INTERNATIONAL ASSISTANCE
This section reports contributions received from new collaborators (or from regular ones which most recent contribution is considered outstanding). In addition to the new names cited here, many others are regularly contributing to the enlargement of FOTOCAT.
  • FOTOCAT Report #4 Covers Norway

    FOTO 1: Ole Jonny Brænne, co-author with V.J. Ballester Olmos of FOTOCAT Report #4
    With the collaboration of Ole Jonny Brænne, a Norwegian Information Technology’ s database administrator consultant and an experienced researcher from UFO-Norge, we have planned the number 4th paper in the series of papers produced out of this project. Entitled Norway in UFO Photographs, the First Catalogue, it is being prepared with the purpose to be presented to the proceedings of the 7th Biennial European Meeting of the Society for Scientific Exploration, to be held in Roros (Norway), August 17 to 19, 2007. See additional information in http://www.scientificexploration.org/meetings/7thbiennial.php

    The paper’s abstract follows:
    THE HESSDALEN REGION IN NORWAY IS PRESENTLY RECOGNIZED WORLDWIDE AS A LOCATION WHERE ANOMALISTIC LUMINOUS EVENTS HAVE PLACE FREQUENTLY. IN ORDER TO BE A STIMULUS FOR THE LONG-AWAITED, COMPLETE, AND UP-TO-DATE CENSUS OF PHOTOGRAPHED ACTIVITY IN THE AREA, A PRELIMINARY CATALOGUE OF PICTURES, FILMS AND VIDEOS OF ALLEGED UFO PHENOMENA OBTAINED IN NORWAY 1900-2005 HAS BEEN PREPARED. THIS CATALOGUE PLACES THE HESSDALEN PHENOMENA INTO PROPER HISTORICAL AND NATIONAL PERSPECTIVE DURING THE TWO LAST CENTURIES, IN RELATIONSHIP TO OTHER UNIDENTIFIED EVENTS IN THE COUNTRY, AS A REFERENCE FOR OBSERVATIONAL ANOMALOUS, LUMINOUS AND NON-LUMINOUS, EXPLAINED AND UNEXPLAINED AIR PHENOMENA

    FOTO 2: Piles of archives ready to be processed to create Norway FOTOCAT.

    In order to compile such a major national catalogue, collections of UFO journals, books and UFO archives have been reviewed in detail to look for photographic events reported in Norway. Massive volumes of materials have been checked, as the picture shows:

    The result has been quite spectacular and a paper is being writing at this moment to describe the cases collected and to analyze the data.
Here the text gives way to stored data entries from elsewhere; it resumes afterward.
theorem opPos_lt (cols : List (List Char)) : ∀ p ∈ opPos cols, p < cols.length := by
  rw [opPos_filter]
  intro p hp
  have := List.mem_range.mp (List.mem_of_mem_filter hp)
  exact this

theorem opPos_pairwise (cols : List (List Char)) : (opPos cols).Pairwise (· < ·) := by
  rw [opPos_filter]
  exact (List.pairwise_lt_range).filter _

-- pairs of zip(P, P[1:] + [L]) for a sorted P bounded by L
theorem zip_pairs (L : Nat) : ∀ (P : List Nat), P.Pairwise (· < ·) → (∀ x ∈ P, x < L) →
    ∀ pq ∈ P.zip (P.drop 1 ++ [L]), pq.1 ∈ P ∧ pq.1 < pq.2 ∧ pq.2 ≤ L := by
  intro P
  induction P with
  | nil => intro _ _ pq hpq; simp at hpq
  | cons p rest ih =>
    intro hpw hlt pq hpq
    cases rest with
    | nil =>
      simp only [List.drop_one, List.tail_cons, List.nil_append, List.zip_cons_cons,
        List.zip_nil_left, List.mem_singleton] at hpq
      subst hpq
      exact ⟨by simp, hlt p (by simp), le_refl L⟩
    | cons p2 rs =>
      simp only [List.drop_one, List.tail_cons, List.cons_append, List.zip_cons_cons,
        List.mem_cons] at hpq
      rcases hpq with rfl | hpq
      · refine ⟨by simp, ?_, ?_⟩
        · exact (List.pairwise_cons.mp hpw).1 p2 (by simp)
        · exact le_of_lt (hlt p2 (by simp))
      · have := ih (List.pairwise_cons.mp hpw).2 (fun x hx => hlt x (by simp [hx])) pq
          (by simpa [List.drop_one] using hpq)
        exact ⟨by simp [this.1], this.2⟩

-- append-collecting fold over an Option-valued reading is filterMap
def collectStep {α β : Type} (g : α → Option β) (acc : List β) (x : α) : List β :=
  match g x with
  | none => acc
  | some n => acc ++ [n]

theorem foldl_append_filterMap {α β : Type} (g : α → Option β) (l : List α) :
    ∀ acc : List β, l.foldl (collectStep g) acc = acc ++ l.filterMap g := by
  induction l with
  | nil => intro acc; simp
  | cons x xs ih =>
    intro acc
    cases h : g x with
    | none => simp [List.foldl_cons, collectStep, h, ih, List.filterMap_cons]
    | some n => simp [List.foldl_cons, collectStep, h, ih, List.filterMap_cons]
  • National Coordinator Named
    We have created the figure of “FOTOCAT National Coordinator”. It will be granted to the person who volunteers to be the central point for collection, processing, and data reduction of photographic cases to be provided to FOTOCAT for a given country or State. This person will coordinate with other local ufologists the acquisition and entry of data to the catalog. FOTOCAT Project will gladly consider any offers from elsewhere.

    Finish UFO researcher Björn Borg has been appointed National Coordinator for Finland.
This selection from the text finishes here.